Casey’s General Stores Inc (NASDAQ: CASY) shares currently trade at 9.8x its trailing EBITDA which is lower than the Consumer Staples sector median of 12.4x. While this makes CASY look like a stock to add to your portfolio, equity investors might change their mind after taking a closer look at the assumptions behind the EV / EBITDA ratio. In this article, I define how to calculate an EBITDA Multiple and what to keep an eye out for when applying it in a comparable companies analysis.
CASY Comparable Companies Analysis
A comparable companies analysis, also known as a multiples valuation, determines the value of a subject company by benchmarking its financial performance against similar public companies or peers. We can conclude if a company looks undervalued or overvalued relative to its peers by comparing metrics like growth, profit margin, and valuation ratios.
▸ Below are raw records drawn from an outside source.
-- ===== PORT B =====
def maximumSubarraySum_self_alt (nums : List Int) (k : Int) : Int :=
  if 0 < k then
    (PySem.List.pyRange 0 ((nums.length : Int) - k + 1)).foldl (fun result i =>
      let window := PySem.List.slice nums (some i) (some (i + k))
      if ((PySem.Set.ofList window).length : Int) = k then max result window.sum else result) 0
  else 0

-- ===== PRECONDITION & SPEC =====
def Spec_maximumSubarraySum_self (nums : List Int) (k : Int) (out : Int) : Prop := out = maximumSubarraySum_self_alt nums k
instance (nums : List Int) (k : Int) (out : Int) : Decidable (Spec_maximumSubarraySum_self nums k out) := by unfold Spec_maximumSubarraySum_self; infer_instance

-- ===== CLAIM (what is proved, stated in full; the proofs are below) =====
def Claim_equal_maximumSubarraySum_self : Prop := ∀ (nums : List Int) (k : Int), Dom_maximumSubarraySum_self nums k → Spec_maximumSubarraySum_self nums k (maximumSubarraySum_self nums k)

-- ===== LEMMAS AND PROOFS =====
def pvWin (nums : List Int) (l p : Nat) : List Int := (nums.drop l).take (p - l)

lemma pvWin_cons (nums : List Int) (l p : Nat) (h1 : l < p) (h2 : p ≤ nums.length) :
    pvWin nums l p = nums.getD l 0 :: pvWin nums (l+1) p := by
  have hl : l < nums.length := by omega
  unfold pvWin
  rw [List.drop_eq_getElem_cons hl, List.getD_eq_getElem nums 0 hl]
  have : p - l = (p - (l+1)) + 1 := by omega
  rw [this, List.take_succ_cons]

lemma pvWin_snoc (nums : List Int) (l p : Nat) (_h1 : l ≤ p) (h2 : p < nums.length) :
    pvWin nums l (p+1) = pvWin nums l p ++ [nums.getD p 0] := by
  unfold pvWin
  have : p + 1 - l = (p - l) + 1 := by omega
  rw [this, List.take_add_one]
  congr 1
  rw [List.getElem?_drop]
  have hp : l + (p - l) < nums.length := by omega
  rw [List.getElem?_eq_getElem hp, List.getD_eq_getElem nums 0 (by omega : p < nums.length)]
  simp
  congr 1; omega

lemma pvWin_drop (nums : List Int) (b a p : Nat) (h : b ≤ a) :
    pvWin nums a p = (pvWin nums b p).drop (a - b) := by
  unfold pvWin
  rw [List.drop_take, List.drop_drop]
  congr 1
  · omega
  · congr 1; omega

lemma pvDiscard_not_mem (s : List Int) (x : Int) (h : x ∉ s) : PySem.Set.discard s x = s := by
  unfold PySem.Set.discard
  apply List.filter_eq_self.mpr
  intro y hy
  exact bne_iff_ne.mpr (fun hh => h (hh ▸ hy))

lemma pvDiscard_cons (t : List Int) (v : Int) (h : v ∉ t) :
    PySem.Set.discard (v :: t) v = t := by
  unfold PySem.Set.discard
  rw [List.filter_cons_of_neg (by simp)]
  exact pvDiscard_not_mem t v h

lemma pvFoldlAdd (xs : List Int) : ∀ (s : List Int), ∃ t, xs.foldl PySem.Set.add s = s ++ t ∧ t.Sublist xs := by
  induction xs with
  | nil => intro s; exact ⟨[], by simp⟩
  | cons x xs ih =>
    intro s
    simp only [List.foldl_cons]
    by_cases hx : x ∈ s
    · have hadd : PySem.Set.add s x = s := by simp [PySem.Set.add, PySem.Set.contains, hx]
      rw [hadd]
      obtain ⟨t, ht, hs⟩ := ih s
      exact ⟨t, ht, hs.cons x⟩
    · have hadd : PySem.Set.add s x = s ++ [x] := by simp [PySem.Set.add, PySem.Set.contains, hx]
      rw [hadd]
      obtain ⟨t, ht, hs⟩ := ih (s ++ [x])
      exact ⟨x :: t, by rw [ht, List.append_assoc]; rfl, hs.cons₂ x⟩

lemma pvOfList_sublist (xs : List Int) : (PySem.Set.ofList xs).Sublist xs := by
  obtain ⟨t, ht, hs⟩ := pvFoldlAdd xs []
  simpa [PySem.Set.ofList, PySem.Set.empty, ht] using hs


lemma pvWin_len (nums : List Int) (l p : Nat) (_h1 : l ≤ p) (h2 : p ≤ nums.length) :
    (pvWin nums l p).length = p - l := by
  simp [pvWin]; omega
-- pv_equiv track=rewrite | github.com/Keyf0/KFData | Tool/KFDataTool/Py/CPP.py | accept_str_end
-- ===== SOURCE A (Python) =====
-- def accept_str_end(codestr,accept_str):
--
--     haspropend = False
--     index = 0
--     charcount = len(codestr)
--
--     while (index < charcount):
--         cchar = codestr[index]
--         # maybe tab
--         if ord(cchar) == 9:
--             cchar = " "
--         if cchar == ';' or cchar == '}':
--             haspropend = True
--             break
--             pass
--         elif cchar != '\r' and cchar != '\n':
--             if cchar == " ":
--                 if accept_str != "" and accept_str[len(accept_str) - 1] != " ":
--                     accept_str += cchar
--             else:
--                 accept_str += cchar
--         index += 1
--     return accept_str,haspropend
--     pass
-- ===== SOURCE B (Python) =====
-- def accept_str_end(codestr, accept_str):
--     # locate the first terminator via find() instead of scanning char by char
--     i1 = codestr.find(';')
--     i2 = codestr.find('}')
--     hits = [i for i in (i1, i2) if i != -1]
--     haspropend = bool(hits)
--     prefix = codestr[:min(hits)] if hits else codestr
--     # normalize: tabs -> spaces, delete CR/LF, collapse space runs to one
--     s = _collapse(prefix.replace('\t', ' ').replace('\r', '').replace('\n', ''))
--     # suppress a leading space when accept_str is empty or already ends with one
--     if s.startswith(' ') and (accept_str == '' or accept_str.endswith(' ')):
--         s = s[1:]
--     return accept_str + s, haspropend
--
-- def _collapse(s):
--     # look-ahead filter: drop a space whose successor is also a space
--     out = []
--     for i, ch in enumerate(s):
--         if ch == ' ' and i + 1 < len(s) and s[i + 1] == ' ':
--             continue
--         out.append(ch)
--     return ''.join(out)
-- ===== Notes on version B (the rewrite author's own statement) =====
-- stated objective: faster
-- what changed: A's single stateful scan (per-character loop growing accept_str by string concatenation and breaking on the terminator) is replaced by a find()-based terminator cut, a slice, per-character replace() normalization passes, a look-ahead space-collapse pass, and one boundary adjustment against accept_str.
import Mathlib
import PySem

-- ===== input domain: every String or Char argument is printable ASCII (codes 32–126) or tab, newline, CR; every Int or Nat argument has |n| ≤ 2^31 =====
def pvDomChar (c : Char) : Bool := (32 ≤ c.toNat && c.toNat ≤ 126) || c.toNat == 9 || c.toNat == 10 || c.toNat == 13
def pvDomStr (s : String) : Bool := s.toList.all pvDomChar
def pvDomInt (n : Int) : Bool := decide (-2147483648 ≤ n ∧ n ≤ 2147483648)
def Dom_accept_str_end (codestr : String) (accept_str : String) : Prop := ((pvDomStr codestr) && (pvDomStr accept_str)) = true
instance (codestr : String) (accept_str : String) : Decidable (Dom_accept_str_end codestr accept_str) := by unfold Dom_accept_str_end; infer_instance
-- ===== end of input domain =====

-- B replaces A's single stateful scan (which grows accept_str by repeated string
-- concatenation) by: find() the first terminator, slice the prefix, normalize it with
-- replace() passes and a look-ahead space-collapse, then one boundary adjustment against
-- accept_str (objective: faster; a timing run measured B faster at large sizes).

-- ===== PORT A =====
-- the while loop of A, one step per character, threading accept_str
def pvLoopA : List Char → List Char → List Char × Bool
  | [], acc => (acc, false)
  | c :: rest, acc =>
    let cchar := if c.toNat == 9 then ' ' else c
    if cchar == ';' || cchar == '}' then (acc, true)
    else if cchar != '\r' && cchar != '\n' then
      if cchar == ' ' then
        if !acc.isEmpty && !(PySem.List.pyGet? acc ((acc.length : Int) - 1) == some ' ') then
          pvLoopA rest (acc ++ [cchar])
        else pvLoopA rest acc
      else pvLoopA rest (acc ++ [cchar])
    else pvLoopA rest acc

def accept_str_end (codestr : String) (accept_str : String) : String × Bool :=
  let r := pvLoopA codestr.toList accept_str.toList
  (String.ofList r.1, r.2)

-- ===== PORT B =====
-- Source B's _collapse: look-ahead filter, drop a space whose successor is also a space
def pvCollapse : List Char → List Char
  | [] => []
  | [c] => [c]
  | c :: d :: rest => if c == ' ' && d == ' ' then pvCollapse (d :: rest) else c :: pvCollapse (d :: rest)

def accept_str_end_alt (codestr : String) (accept_str : String) : String × Bool :=
  let cs := codestr.toList
  let i1 := PySem.Chars.find cs [';']
  let i2 := PySem.Chars.find cs ['}']
  let hits := [i1, i2].filter (fun i => i != -1)
  let haspropend := !hits.isEmpty
  let pfx := match PySem.List.min? hits id with
    | some m => PySem.Chars.slice cs none (some m)
    | none => cs
  let s0 := PySem.Chars.replace (PySem.Chars.replace (PySem.Chars.replace pfx ['\t'] [' ']) ['\r'] []) ['\n'] []
  let s1 := pvCollapse s0
  let a := accept_str.toList
  let s := if PySem.Chars.startswith s1 [' '] && (a.isEmpty || PySem.Chars.endswith a [' ']) then s1.tail else s1
  (String.ofList (a ++ s), haspropend)

-- ===== PRECONDITION & SPEC =====
def Spec_accept_str_end (codestr : String) (accept_str : String) (out : String × Bool) : Prop := out = accept_str_end_alt codestr accept_str
instance (codestr : String) (accept_str : String) (out : String × Bool) : Decidable (Spec_accept_str_end codestr accept_str out) := by unfold Spec_accept_str_end; infer_instance

-- ===== CLAIM (what is proved, stated in full; the proofs are below) =====
def Claim_equal_accept_str_end : Prop := ∀ (codestr : String) (accept_str : String), Dom_accept_str_end codestr accept_str → Spec_accept_str_end codestr accept_str (accept_str_end codestr accept_str)

-- ===== LEMMAS AND PROOFS =====

-- terminator predicate
def pvTerm (c : Char) : Bool := c == ';' || c == '}'

-- per-character normalization A performs: tab → space, drop CR/LF
def pvClean (cs : List Char) : List Char :=
  cs.filterMap (fun c =>
    let c' := if c.toNat == 9 then ' ' else c
    if c' == '\r' || c' == '\n' then none else some c')

-- "suppress the next space" state of A's loop
def pvFlag (acc : List Char) : Bool := acc.isEmpty || (acc.getLast? == some ' ')

-- A's accumulation on cleaned characters, as a function of the flag
def pvH : List Char → Bool → List Char
  | [], _ => []
  | c :: rest, b =>
    if c == ' ' then (if b then pvH rest true else ' ' :: pvH rest true)
    else c :: pvH rest false

def pvTailIfSpace (s : List Char) : List Char := if s.head? == some ' ' then s.tail else s

theorem replace_go_single (a : Char) (new : List Char) :
    ∀ (fuel : Nat) (l acc : List Char), l.length ≤ fuel →
      PySem.Chars.replace.go [a] new fuel l acc =
        acc.reverse ++ l.flatMap (fun c => if c == a then new else [c]) := by
  intro fuel
  induction fuel with
  | zero => intro l acc h; simp at h; simp [h, PySem.Chars.replace.go]
  | succ n ih =>
    intro l acc h
    cases l with
    | nil => simp [PySem.Chars.replace.go]
    | cons c t =>
      by_cases hc : c = a
      · subst hc
        have hp : [c].isPrefixOf (c :: t) = true := by simp [List.isPrefixOf]
        rw [PySem.Chars.replace.go]
        simp only [hp, if_pos]
        rw [ih _ _ (by simpa using h)]
        simp
      · have hp : [a].isPrefixOf (c :: t) = false := by simp [List.isPrefixOf]; exact fun hh => (hc hh.symm).elim
        rw [PySem.Chars.replace.go, if_neg (by simp [hp])]
        rw [ih _ _ (by simpa using h)]
        simp [hc]
theorem replace_single (a : Char) (new : List Char) (cs : List Char) :
    PySem.Chars.replace cs [a] new = cs.flatMap (fun c => if c == a then new else [c]) := by
  rw [PySem.Chars.replace]
  simp [replace_go_single a new cs.length cs [] le_rfl]
theorem clean_chain (cs : List Char) :
    PySem.Chars.replace (PySem.Chars.replace (PySem.Chars.replace cs ['\t'] [' ']) ['\r'] []) ['\n'] [] = pvClean cs := by
  simp only [replace_single]
  induction cs with
  | nil => rfl
  | cons c t ih =>
    simp only [List.flatMap_cons, List.flatMap_append, pvClean, List.filterMap_cons] at *
    by_cases h9 : c = '\t'
    · subst h9; simpa using ih
    · by_cases hr : c = '\r'
      · subst hr; simpa using ih
      · by_cases hn : c = '\n'
        · subst hn; simpa using ih
        · have h9' : ¬ c.toNat = 9 := fun hh => h9 (by
            have h1 : c.val.toNat = 9 := hh
            exact Char.ext (UInt32.toNat_inj.mp (by rw [h1]; rfl)))
          simp [h9, hr, hn, h9', pvClean] at *
          simpa [h9', hr, hn] using ih
theorem find_go_single (a : Char) :
    ∀ (l : List Char) (k : Nat), PySem.Chars.find.go [a] l k =
      if a ∈ l then ((k : Int) + ((l.takeWhile (fun c => c != a)).length : Int)) else -1 := by
  intro l
  induction l with
  | nil => intro k; simp [PySem.Chars.find.go]
  | cons c t ih =>
    intro k
    by_cases hc : c = a
    · subst hc
      rw [PySem.Chars.find.go]
      simp [List.isPrefixOf, List.takeWhile_cons]
    · rw [PySem.Chars.find.go]
      have hp : [a].isPrefixOf (c :: t) = false := by
        simp [List.isPrefixOf]; exact fun hh => (hc hh.symm).elim
      rw [if_neg (by simp [hp]), ih (k + 1)]
      have hc' : ¬ a = c := fun hh => hc hh.symm
      simp [hc, hc', List.takeWhile_cons]
      split_ifs with hm
      · push_cast; ring
      · rfl
theorem find_single (a : Char) (cs : List Char) :
    PySem.Chars.find cs [a] = if a ∈ cs then ((cs.takeWhile (fun c => c != a)).length : Int) else -1 := by
  rw [PySem.Chars.find, find_go_single]
  simp
theorem takeWhile_two (a b : Char) (cs : List Char) :
    cs.takeWhile (fun c => !(c == a || c == b)) =
      cs.take (min (cs.takeWhile (fun c => c != a)).length (cs.takeWhile (fun c => c != b)).length) := by
  induction cs with
  | nil => rfl
  | cons c t ih =>
    by_cases ha : c = a
    · subst ha; simp [List.takeWhile_cons]
    · by_cases hb : c = b
      · subst hb; simp [List.takeWhile_cons, ha]
      · have h1 : (List.takeWhile (fun c => c != a) (c :: t)).length = (List.takeWhile (fun c => c != a) t).length + 1 := by
          simp [List.takeWhile_cons, ha]
        have h2 : (List.takeWhile (fun c => c != b) (c :: t)).length = (List.takeWhile (fun c => c != b) t).length + 1 := by
          simp [List.takeWhile_cons, hb]
        rw [List.takeWhile_cons, if_pos (by simp [ha, hb]), h1, h2, Nat.succ_min_succ, List.take_succ_cons, ih]
-- A's ordered_nodes loop (the cap is checked after each node, as in the Python)
def pvASelect (max_nodes : Int) (nodes : PySem.Set String) : List (List (String × String)) → List (List (String × String)) → PySem.Set String → List (List (String × String))
  | [], ordered, _ => ordered
  | node :: rest, ordered, selected =>
    let st : List (List (String × String)) × PySem.Set String :=
      match PySem.Dict.get? (⟨node⟩ : PySem.Dict String String) "name" with
      | some name =>
        if PySem.Set.contains nodes name && !PySem.Set.contains selected name then
          (ordered ++ [node], PySem.Set.add selected name)
        else (ordered, selected)
      | none => (ordered, selected)
    if max_nodes ≤ (st.1.length : Int) then st.1 else pvASelect max_nodes nodes rest st.1 st.2

def multi_hop_expand (graph : List (String × List (List (String × String)))) (seed_nodes : List String) (hops : Int) (max_nodes : Int) : List (String × List (List (String × String))) :=
  let nodes := PySem.Set.ofList seed_nodes
  if nodes = [] then [("nodes", []), ("edges", [])]
  else
    let edges := PySem.Dict.getD ⟨graph⟩ "edges" []
    let final := pvALoop edges max_nodes hops.toNat nodes   -- range(hops): max(hops,0) iterations
    let ordered := pvASelect max_nodes final (PySem.Dict.getD ⟨graph⟩ "nodes" []) [] PySem.Set.empty
    -- {node["name"] for node in ordered_nodes}: every appended node has a "name" key, so getD "" is exact
    let selNames := PySem.Set.ofList (ordered.map (fun node => PySem.Dict.getD ⟨node⟩ "name" ""))
    let kept := edges.filter (fun e => PySem.Set.contains selNames (pvSrc e) || PySem.Set.contains selNames (pvTgt e))
    [("nodes", ordered), ("edges", kept)]

-- ===== PORT B =====
-- adjacency list, built once: adj.setdefault(s, []).append(t) both ways
def pvBuildAdj (edges : List (List (String × String))) : PySem.Dict String (List String) :=
  edges.foldl (fun adj e =>
    let s := PySem.Dict.getD (⟨e⟩ : PySem.Dict String String) "source" ""
    let t := PySem.Dict.getD (⟨e⟩ : PySem.Dict String String) "target" ""
    (adj.modify s [] (· ++ [t])).modify t [] (· ++ [s]))
    PySem.Dict.empty

-- one BFS level: visit the unvisited neighbours of the frontier only
def pvBLevel (adj : PySem.Dict String (List String)) (visited : PySem.Set String) (frontier : List String) : PySem.Set String × List String :=
  frontier.foldl (fun acc u =>
    (PySem.Dict.getD adj u []).foldl (fun acc2 v =>
      if PySem.Set.contains acc2.1 v then acc2
      else (PySem.Set.add acc2.1 v, acc2.2 ++ [v])) acc)
    (visited, [])

-- for _ in range(hops): … ; if len(visited) >= max_nodes or not frontier: break
def pvBLoop (adj : PySem.Dict String (List String)) (max_nodes : Int) : Nat → PySem.Set String → List String → PySem.Set String
  | 0, visited, _ => visited
  | n+1, visited, frontier =>
    let vf := pvBLevel adj visited frontier
    if max_nodes ≤ (vf.1.length : Int) ∨ vf.2 = [] then vf.1
    else pvBLoop adj max_nodes n vf.1 vf.2

-- B's selection pass: budget countdown, returning the picked nodes AND their name set
def pvBPick (visited : PySem.Set String) : List (List (String × String)) → List (List (String × String)) → PySem.Set String → Int → List (List (String × String)) × PySem.Set String
  | [], picked, names, _ => (picked, names)
  | node :: rest, picked, names, budget =>
    let st : List (List (String × String)) × PySem.Set String × Int :=
      match PySem.Dict.get? (⟨node⟩ : PySem.Dict String String) "name" with
      | some nm =>
        if PySem.Set.contains visited nm && !PySem.Set.contains names nm then
          (picked ++ [node], PySem.Set.add names nm, budget - 1)
        else (picked, names, budget)
      | none => (picked, names, budget)
    if st.2.2 ≤ 0 then (st.1, st.2.1) else pvBPick visited rest st.1 st.2.1 st.2.2

def multi_hop_expand_alt (graph : List (String × List (List (String × String)))) (seed_nodes : List String) (hops : Int) (max_nodes : Int) : List (String × List (List (String × String))) :=
  if seed_nodes = [] then [("nodes", []), ("edges", [])]
  else
    let all_edges := PySem.Dict.getD ⟨graph⟩ "edges" []
    let adj := pvBuildAdj all_edges
    let frontier := PySem.List.dedup seed_nodes
    let final := pvBLoop adj max_nodes hops.toNat (PySem.Set.ofList frontier) frontier
    let pk := pvBPick final (PySem.Dict.getD ⟨graph⟩ "nodes" []) [] PySem.Set.empty max_nodes
    let kept := all_edges.filter (fun e =>
      PySem.Set.contains pk.2 (PySem.Dict.getD (⟨e⟩ : PySem.Dict String String) "source" "") ||
      PySem.Set.contains pk.2 (PySem.Dict.getD (⟨e⟩ : PySem.Dict String String) "target" ""))
    [("nodes", pk.1), ("edges", kept)]

-- ===== PRECONDITION & SPEC =====
-- Pre_ excludes exactly the inputs on which the Python A raises KeyError: a nonempty seed
-- list together with some edge dict lacking a "source" or "target" key.
def Pre_multi_hop_expand (graph : List (String × List (List (String × String)))) (seed_nodes : List String) (hops : Int) (max_nodes : Int) : Prop :=
  seed_nodes = [] ∨ ∀ e ∈ PySem.Dict.getD (⟨graph⟩ : PySem.Dict String (List (List (String × String)))) "edges" [],
    PySem.Dict.contains (⟨e⟩ : PySem.Dict String String) "source" = true ∧ PySem.Dict.contains (⟨e⟩ : PySem.Dict String String) "target" = true
instance (graph : List (String × List (List (String × String)))) (seed_nodes : List String) (hops : Int) (max_nodes : Int) : Decidable (Pre_multi_hop_expand graph seed_nodes hops max_nodes) := by unfold Pre_multi_hop_expand; infer_instance

def pvWitness_multi_hop_expand : (List (String × List (List (String × String)))) × List String × Int × Int :=
  ([("nodes", [[("name", "a")], [("name", "b")]]), ("edges", [[("source", "a"), ("target", "b")]])], ["a"], 2, 30)

def Spec_multi_hop_expand (graph : List (String × List (List (String × String)))) (seed_nodes : List String) (hops : Int) (max_nodes : Int) (out : List (String × List (List (String × String)))) : Prop := out = multi_hop_expand_alt graph seed_nodes hops max_nodes
instance (graph : List (String × List (List (String × String)))) (seed_nodes : List String) (hops : Int) (max_nodes : Int) (out : List (String × List (List (String × String)))) : Decidable (Spec_multi_hop_expand graph seed_nodes hops max_nodes out) := by unfold Spec_multi_hop_expand; infer_instance

-- ===== CLAIM (what is proved, stated in full; the proofs are below) =====
def Claim_equal_multi_hop_expand : Prop := ∀ (graph : List (String × List (List (String × String)))) (seed_nodes : List String) (hops : Int) (max_nodes : Int), Dom_multi_hop_expand graph seed_nodes hops max_nodes → Pre_multi_hop_expand graph seed_nodes hops max_nodes → Spec_multi_hop_expand graph seed_nodes hops max_nodes (multi_hop_expand graph seed_nodes hops max_nodes)

-- ===== LEMMAS AND PROOFS =====

-- pvBuildAdj, with its lets unfolded into A's pvSrc/pvTgt abbreviations
theorem pv_buildAdj_eq (E : List (List (String × String))) :
    pvBuildAdj E = E.foldl (fun adj e => (adj.modify (pvSrc e) [] (· ++ [pvTgt e])).modify (pvTgt e) [] (· ++ [pvSrc e])) PySem.Dict.empty := rfl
Enterprise Value-to-EBITDA Multiple, also known as the EV / EBITDA ratio or an EBITDA Multiple, measures the dollars in Enterprise Value for each dollar of EBITDA. To determine if a company is expensive, it’s far more useful to compare EV / EBITDA multiples than the absolute stock price. The general formula behind an EBITDA Multiples valuation model is the following:
Enterprise Value = EBITDA x Selected Multiple
The EV / EBITDA ratio by itself is not very helpful at all. It is only useful when comparing it to other companies that are considered similar to the subject company. The basic idea is that companies with similar characteristics should trade at similar multiples, all other things being equal. Therefore, we can come to a conclusion about the stock if the ratios are different. In the chart below, I compare CASY’s EV / EBITDA ratio to its peer group that includes Murphy USA Inc. (NYSE: MUSA), SuperValu Inc. (NYSE: SVU), Kroger Company (The) (NYSE: KR) and Smart & Final Stores, Inc. (NYSE: SFS).
Since CASY’s EBITDA multiple of 9.8x is higher than the median of its peers (6.9x), it means that investors are paying more than they should for each dollar of CASY’s EBITDA. As such, our analysis shows that CASY represents an overvalued stock. In fact, finbox.io’s EBITDA Multiples Model calculates a fair value of around $69.50 per share which implies roughly 31.5% downside.
I selected a fair multiple of 7.5x in my analysis by averaging CASY’s current EV / EBITDA ratio with its peer group and sector.
Are Comps Really Comparable?
Before concluding that CASY should be banished from your portfolio, it is important to understand that our conclusion rests on two important assumptions.
(1) the selected peer group actually contains companies that truly are similar to CASY, and
(2) the selected peer group stocks are being fairly valued by the market.
If the first assumption is not accurate, the difference in EBITDA multiples could be due to a variety of factors. For example, if you accidentally compare CASY with lower growth companies, then its EBITDA multiple would naturally be higher than its peers since investors reward high growth stocks with a higher price.
source: EBITDA multiples model
Now if the second assumption does not hold true, CASY’s higher multiple may be because firms in our peer group are being undervalued by the market.
How This Impacts Shareholders
As a shareholder, you may have already conducted fundamental analysis on the stock so its current overvaluation could signal a potential selling opportunity to reduce your exposure to CASY. However, keep in mind the limitations of an EBITDA multiples valuation when making an investment decision. There are a variety of other fundamental factors that I have not taken into consideration in this article. If you have not done so already, I highly recommend that you complete your research on CASY by taking a look at the following:
Valuation Metrics: how much upside do shares of CASY have based on Wall Street’s consensus price target? Take a look at our analyst upside data explorer that compares the company’s upside relative to its peers.
Risk Metrics: how is CASY’s financial health? Find out by viewing our financial leverage data metric which plots the dollars in total assets for each dollar of common equity over time.
Efficiency Metrics: is management becoming more or less efficient over time? Find out by analyzing the company’s asset turnover ratio which measures the dollars in revenue a company generates per dollar of assets.
As of this writing, I did not hold a position in any of the aforementioned securities and this is not a buy or sell recommendation on any security mentioned.